> **Extracted records**
-- pv_equiv track=rewrite | github.com/TheNoteTaker/sprouts-regex-tool | old_script.py | segment_lists
-- ===== SOURCE A (Python) =====
-- from typing import List, Tuple, Union
--
-- def segment_lists(lines: List[str]) -> List[List[str]]:
--     """Segment the provided list of lines based on the criteria: when the next number in the file is less than the previous number, it indicates a new segment."""
--     segmented_lists = []
--     current_segment = []
--     last_item = None
--
--     for item in lines:
--         if last_item and int(item) < int(last_item):
--             segmented_lists.append(current_segment)
--             current_segment = []
--         current_segment.append(item)
--         last_item = item
--
--     segmented_lists.append(current_segment)
--     return segmented_lists
-- ===== SOURCE B (Python) =====
-- def segment_lists(lines):
--     """Segment lines by first collecting the boundary indices, then slicing."""
--     breaks = [i for i, (p, c) in enumerate(zip(lines, lines[1:]), 1)
--               if p and int(c) < int(p)]
--     bounds = [0, *breaks, len(lines)]
--     return [lines[a:b] for a, b in zip(bounds, bounds[1:])]
-- ===== Notes on version B (the rewrite author's own statement) =====
-- stated objective: alternative
-- what changed: B first collects the boundary indices (where the previous line is truthy and the next int is smaller) in one comprehension over zipped neighbour pairs, then builds the segments by slicing between consecutive boundaries, instead of A's single stateful loop that appends item-by-item into a growing current segment.
import Mathlib
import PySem

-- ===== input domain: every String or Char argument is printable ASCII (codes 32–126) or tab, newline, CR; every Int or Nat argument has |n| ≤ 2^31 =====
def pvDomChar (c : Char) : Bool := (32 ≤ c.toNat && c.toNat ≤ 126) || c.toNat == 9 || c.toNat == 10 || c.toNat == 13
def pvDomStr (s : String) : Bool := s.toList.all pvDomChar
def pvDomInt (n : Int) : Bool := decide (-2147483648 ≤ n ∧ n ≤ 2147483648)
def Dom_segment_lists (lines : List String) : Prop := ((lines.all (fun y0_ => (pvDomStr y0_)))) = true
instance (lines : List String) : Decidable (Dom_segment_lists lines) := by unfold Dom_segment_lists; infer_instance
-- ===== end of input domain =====

-- B segments by collecting boundary indices and slicing between them, instead of A's
-- stateful append-item-by-item loop (objective: alternative decomposition, same O(n) cost).

-- ===== PORT A =====
-- int(s) is ported as (PySem.Int.ofStr? s).getD 0; exact within Pre_ (int() succeeds wherever it is evaluated).
def segment_lists (lines : List String) : List (List String) :=
  let st := lines.foldl
    (fun (st : List (List String) × List String × Option String) item =>
      if (match st.2.2 with
          | some p => (p != "") && ((PySem.Int.ofStr? item).getD 0 < (PySem.Int.ofStr? p).getD 0)
          | none => false)
      then (st.1 ++ [st.2.1], ([item], some item))
      else (st.1, (st.2.1 ++ [item], some item)))
    ([], ([], none))
  st.1 ++ [st.2.1]

-- ===== PORT B =====
-- lines[1:] is ported as lines.tail (PySem.List.slice_from_one); int(s) as in port A.
def segment_lists_alt (lines : List String) : List (List String) :=
  let breaks : List Int :=
    ((PySem.List.enumerate (lines.zip lines.tail) 1).filter (fun ic =>
      (ic.2.1 != "") && ((PySem.Int.ofStr? ic.2.2).getD 0 < (PySem.Int.ofStr? ic.2.1).getD 0))).map (·.1)
  let bounds : List Int := 0 :: breaks ++ [(lines.length : Int)]
  (bounds.zip bounds.tail).map (fun ab => PySem.List.slice lines (some ab.1) (some ab.2))

-- ===== PRECONDITION & SPEC =====
-- Pre_ excludes exactly the inputs where A raises ValueError: some adjacent pair has a
-- truthy (non-empty) left line but one of the two lines is not a valid int literal.
def Pre_segment_lists (lines : List String) : Prop :=
  ∀ pc ∈ lines.zip lines.tail, pc.1 ≠ "" →
    (PySem.Int.ofStr? pc.2).isSome = true ∧ (PySem.Int.ofStr? pc.1).isSome = true
instance (lines : List String) : Decidable (Pre_segment_lists lines) := by
  unfold Pre_segment_lists; infer_instance
def pvWitness_segment_lists : List String := ["3", "5", "2", " 4 "]
def Spec_segment_lists (lines : List String) (out : List (List String)) : Prop := out = segment_lists_alt lines
instance (lines : List String) (out : List (List String)) : Decidable (Spec_segment_lists lines out) := by unfold Spec_segment_lists; infer_instance

-- ===== CLAIM (what is proved, stated in full; the proofs are below) =====
def Claim_equal_segment_lists : Prop := ∀ (lines : List String), Dom_segment_lists lines → Pre_segment_lists lines → Spec_segment_lists lines (segment_lists lines)

-- ===== LEMMAS AND PROOFS =====

-- the break test shared by both proofs
def pvBrk (p c : String) : Bool :=
  (p != "") && ((PySem.Int.ofStr? c).getD 0 < (PySem.Int.ofStr? p).getD 0)

def pvOptBrk : Option String → String → Bool
  | some p, c => pvBrk p c
  | none, _ => false

-- reference segmentation, structural recursion
def pvMapHead (x : String) : List (List String) → List (List String)
  | [] => []
  | s :: ss => (x :: s) :: ss

def pvChop : Option String → List String → List (List String)
  | _, [] => [[]]
  | p, x :: r =>
    if pvOptBrk p x then [] :: pvMapHead x (pvChop (some x) r)
    else pvMapHead x (pvChop (some x) r)

-- 0-based boundary positions of pvChop
def pvBks : Option String → List String → List Nat
  | _, [] => []
  | p, x :: r =>
    if pvOptBrk p x then 0 :: (pvBks (some x) r).map (· + 1)
    else (pvBks (some x) r).map (· + 1)

def pvPreCat (c : List String) : List (List String) → List (List String)
  | [] => []
  | s :: ss => (c ++ s) :: ss

lemma pvChop_ne_nil (xs : List String) : ∀ p, pvChop p xs ≠ [] := by
  induction xs with
  | nil => intro p; simp [pvChop]
  | cons x r ih =>
    intro p
    obtain ⟨s, ss, h⟩ := List.exists_cons_of_ne_nil (ih (some x))
    simp only [pvChop, h]
    split <;> simp [pvMapHead]

lemma pvPreCat_mapHead (c : List String) (x : String) (t : List (List String)) :
    pvPreCat c (pvMapHead x t) = pvPreCat (c ++ [x]) t := by
  cases t <;> simp [pvPreCat, pvMapHead]

lemma pvPreCat_single (x : String) (t : List (List String)) :
    pvPreCat [x] t = pvMapHead x t := by
  cases t <;> simp [pvPreCat, pvMapHead]

-- A's fold, with general accumulator, computes pvChop
lemma pvFoldA (xs : List String) (segs : List (List String)) (cur : List String)
    (last : Option String) :
    (xs.foldl
      (fun (st : List (List String) × List String × Option String) item =>
        if (match st.2.2 with
            | some p => (p != "") && ((PySem.Int.ofStr? item).getD 0 < (PySem.Int.ofStr? p).getD 0)
            | none => false)
        then (st.1 ++ [st.2.1], ([item], some item))
        else (st.1, (st.2.1 ++ [item], some item)))
      (segs, (cur, last))).1
    ++ [(xs.foldl
      (fun (st : List (List String) × List String × Option String) item =>
        if (match st.2.2 with
            | some p => (p != "") && ((PySem.Int.ofStr? item).getD 0 < (PySem.Int.ofStr? p).getD 0)
            | none => false)
        then (st.1 ++ [st.2.1], ([item], some item))
        else (st.1, (st.2.1 ++ [item], some item)))
      (segs, (cur, last))).2.1]
    = segs ++ pvPreCat cur (pvChop last xs) := by
  induction xs generalizing segs cur last with
  | nil => simp [pvChop, pvPreCat]
  | cons x r ih =>
    have hb : (match last with
        | some p => (p != "") && ((PySem.Int.ofStr? x).getD 0 < (PySem.Int.ofStr? p).getD 0)
        | none => false) = pvOptBrk last x := by
      cases last <;> rfl
    simp only [List.foldl_cons, hb]
    by_cases h : pvOptBrk last x = true
    · simp only [h, if_true, ih, pvChop]
      rw [pvPreCat_single]
      cases pvMapHead x (pvChop (some x) r) <;> simp [pvPreCat]
    · simp only [h, Bool.false_eq_true, if_false, ih, pvChop]
      rw [pvPreCat_mapHead]

lemma segment_lists_eq_chop (lines : List String) :
    segment_lists lines = pvChop none lines := by
  have := pvFoldA lines [] [] none
  simp only [List.nil_append] at this
  rw [segment_lists, this]
  cases t : pvChop none lines with
  | nil => exact absurd t (pvChop_ne_nil _ _)
  | cons s ss => simp [pvPreCat]

-- boundary positions of neighbour pairs
def pvPairBks : List (String × String) → List Nat
  | [] => []
  | pc :: t =>
    if pvBrk pc.1 pc.2 then 0 :: (pvPairBks t).map (· + 1)
    else (pvPairBks t).map (· + 1)

lemma pvEnumFilt (l : List (String × String)) (s : Nat) :
    ((PySem.List.enumerate l (s : Int)).filter (fun ic =>
        (ic.2.1 != "") && ((PySem.Int.ofStr? ic.2.2).getD 0 < (PySem.Int.ofStr? ic.2.1).getD 0))).map (·.1)
      = (pvPairBks l).map (fun n => ((n + s : Nat) : Int)) := by
  induction l generalizing s with
  | nil => simp [PySem.List.enumerate_nil, pvPairBks]
  | cons pc t ih =>
    rw [PySem.List.enumerate_cons]
    simp only [List.filter_cons]
    have h1 : ((s : Int) + 1) = ((s + 1 : Nat) : Int) := by push_cast; ring
    by_cases h : (pc.1 != "" && decide ((PySem.Int.ofStr? pc.2).getD 0 < (PySem.Int.ofStr? pc.1).getD 0)) = true
    · rw [if_pos h, h1]
      simp only [List.map_cons, ih]
      have hpb : pvPairBks (pc :: t) = 0 :: (pvPairBks t).map (· + 1) := by
        simp only [pvPairBks, pvBrk]; rw [if_pos h]
      rw [hpb]
      simp only [List.map_cons, List.map_map]
      refine congrArg₂ _ (by push_cast; ring) ?_
      apply List.map_congr_left; intro a _
      simp only [Function.comp_apply]; congr 1; omega
    · rw [if_neg h, h1]
      simp only [ih]
      have hpb : pvPairBks (pc :: t) = (pvPairBks t).map (· + 1) := by
        simp only [pvPairBks, pvBrk]; rw [if_neg h]
      rw [hpb, List.map_map]
      apply List.map_congr_left; intro a _
      simp only [Function.comp_apply]; congr 1; omega

lemma pvZipBks (r : List String) (q : String) :
    pvPairBks ((q :: r).zip r) = pvBks (some q) r := by
  induction r generalizing q with
  | nil => simp [pvPairBks, pvBks]
  | cons c t ih => simp [List.zip_cons_cons, pvPairBks, pvBks, pvOptBrk, ih]

-- slicing between consecutive bounds
def pvSliceSeg (xs : List String) (bounds : List Int) : List (List String) :=
  (bounds.zip bounds.tail).map (fun ab => PySem.List.slice xs (some ab.1) (some ab.2))

lemma pvSliceSeg_cons (xs : List String) (a b : Int) (t : List Int) :
    pvSliceSeg xs (a :: b :: t) = PySem.List.slice xs (some a) (some b) :: pvSliceSeg xs (b :: t) := by
  simp [pvSliceSeg, List.zip_cons_cons]

-- shifting every bound by one while consing x on the front
lemma pvShiftTail (x : String) (r : List String) (a : Nat) (T : List Nat) :
    pvSliceSeg (x :: r) (((a + 1 : Nat) : Int) :: T.map (fun n => ((n + 1 : Nat) : Int)))
      = pvSliceSeg r (((a : Nat) : Int) :: T.map (fun n => ((n : Nat) : Int))) := by
  induction T generalizing a with
  | nil => simp [pvSliceSeg]
  | cons n T' ih =>
    simp only [List.map_cons, pvSliceSeg_cons, ih]
    congr 1
    rw [PySem.List.slice_natCast, PySem.List.slice_natCast]
    simp [Nat.add_sub_add_right]

lemma pvShiftHead (x : String) (r : List String) (T : List Nat) :
    pvSliceSeg (x :: r) ((0 : Int) :: T.map (fun n => ((n + 1 : Nat) : Int)))
      = pvMapHead x (pvSliceSeg r ((0 : Int) :: T.map (fun n => ((n : Nat) : Int)))) := by
  cases T with
  | nil => simp [pvSliceSeg, pvMapHead]
  | cons n T' =>
    simp only [List.map_cons, pvSliceSeg_cons]
    have h0 : ((0 : Int)) = ((0 : Nat) : Int) := by norm_num
    rw [h0, PySem.List.slice_natCast, PySem.List.slice_natCast, pvShiftTail]
    simp [pvMapHead]

lemma pvSlice00 {α : Type} (xs : List α) : PySem.List.slice xs (some 0) (some 0) = [] := by
  have h := PySem.List.slice_natCast (xs := xs) (a := 0) (b := 0)
  simpa using h

-- main: slicing at the pvBks bounds computes pvChop
lemma pvSliceChop (xs : List String) (p : Option String) :
    pvSliceSeg xs ((0 : Int) :: ((pvBks p xs).map (fun n => ((n : Nat) : Int)) ++ [((xs.length : Nat) : Int)]))
      = pvChop p xs := by
  induction xs generalizing p with
  | nil =>
    have h0 : ((0 : Int)) = ((0 : Nat) : Int) := by norm_num
    simp only [pvBks, List.map_nil, List.nil_append, List.length_nil, pvChop]
    rw [pvSliceSeg_cons, h0, PySem.List.slice_natCast]
    simp [pvSliceSeg]
  | cons x r ih =>
    have key : pvSliceSeg (x :: r)
        ((0 : Int) :: (((pvBks (some x) r).map (· + 1)).map (fun n => ((n : Nat) : Int))
          ++ [(((x :: r).length : Nat) : Int)]))
        = pvMapHead x (pvChop (some x) r) := by
      have hlen : (((x :: r).length : Nat) : Int) = ((r.length + 1 : Nat) : Int) := by
        simp [List.length_cons]
      have hmaps : ((pvBks (some x) r).map (· + 1)).map (fun n => ((n : Nat) : Int))
            ++ [((r.length + 1 : Nat) : Int)]
          = ((pvBks (some x) r) ++ [r.length]).map (fun n => ((n + 1 : Nat) : Int)) := by
        simp [List.map_map, Function.comp]
      have hmaps2 : (pvBks (some x) r).map (fun n => ((n : Nat) : Int)) ++ [((r.length : Nat) : Int)]
          = ((pvBks (some x) r) ++ [r.length]).map (fun n => ((n : Nat) : Int)) := by
        simp
      rw [hlen, hmaps, pvShiftHead, ← ih (some x)]
      congr 1
      rw [hmaps2]
    simp only [pvBks, pvChop]
    by_cases h : pvOptBrk p x = true
    · simp only [h, if_pos, List.map_cons, List.cons_append]
      rw [pvSliceSeg_cons]
      simp only [Nat.cast_zero, pvSlice00]
      rw [key]
    · simp only [h, Bool.false_eq_true, if_false]
      exact key

lemma segment_lists_alt_eq_chop (lines : List String) :
    segment_lists_alt lines = pvChop none lines := by
  show pvSliceSeg lines ((0 : Int) ::
      ((PySem.List.enumerate (lines.zip lines.tail) 1).filter _).map (·.1) ++ [(lines.length : Int)])
    = _
  have hbrk : ((PySem.List.enumerate (lines.zip lines.tail) (1 : Int)).filter (fun ic =>
        (ic.2.1 != "") && ((PySem.Int.ofStr? ic.2.2).getD 0 < (PySem.Int.ofStr? ic.2.1).getD 0))).map (·.1)
      = (pvBks none lines).map (fun n => ((n : Nat) : Int)) := by
    have h1 : ((1 : Int)) = ((1 : Nat) : Int) := by norm_num
    rw [h1, pvEnumFilt]
    cases lines with
    | nil => simp [pvPairBks, pvBks]
    | cons x r =>
      rw [List.tail_cons, pvZipBks]
      have : pvBks none (x :: r) = (pvBks (some x) r).map (· + 1) := by
        simp [pvBks, pvOptBrk]
      rw [this, List.map_map]
      apply List.map_congr_left; intro a _; simp [Function.comp]
  rw [hbrk, List.cons_append, pvSliceChop]

-- ===== VERDICT (by name: the statement is the Claim_ definition above) =====
theorem segment_lists_spec : Claim_equal_segment_lists := by
  intro lines _ _
  unfold Spec_segment_lists
  rw [segment_lists_eq_chop, segment_lists_alt_eq_chop]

> **Work item**
The expected output is exactly the lines of the listing above between the line holding "have := pvFoldA lines [] [] none" and the line holding "induction l generalizing s with", inclusive.

> **Response below**
  have := pvFoldA lines [] [] none
  simp only [List.nil_append] at this
  rw [segment_lists, this]
  cases t : pvChop none lines with
  | nil => exact absurd t (pvChop_ne_nil _ _)
  | cons s ss => simp [pvPreCat]

-- boundary positions of neighbour pairs
def pvPairBks : List (String × String) → List Nat
  | [] => []
  | pc :: t =>
    if pvBrk pc.1 pc.2 then 0 :: (pvPairBks t).map (· + 1)
    else (pvPairBks t).map (· + 1)

lemma pvEnumFilt (l : List (String × String)) (s : Nat) :
    ((PySem.List.enumerate l (s : Int)).filter (fun ic =>
        (ic.2.1 != "") && ((PySem.Int.ofStr? ic.2.2).getD 0 < (PySem.Int.ofStr? ic.2.1).getD 0))).map (·.1)
      = (pvPairBks l).map (fun n => ((n + s : Nat) : Int)) := by
  induction l generalizing s with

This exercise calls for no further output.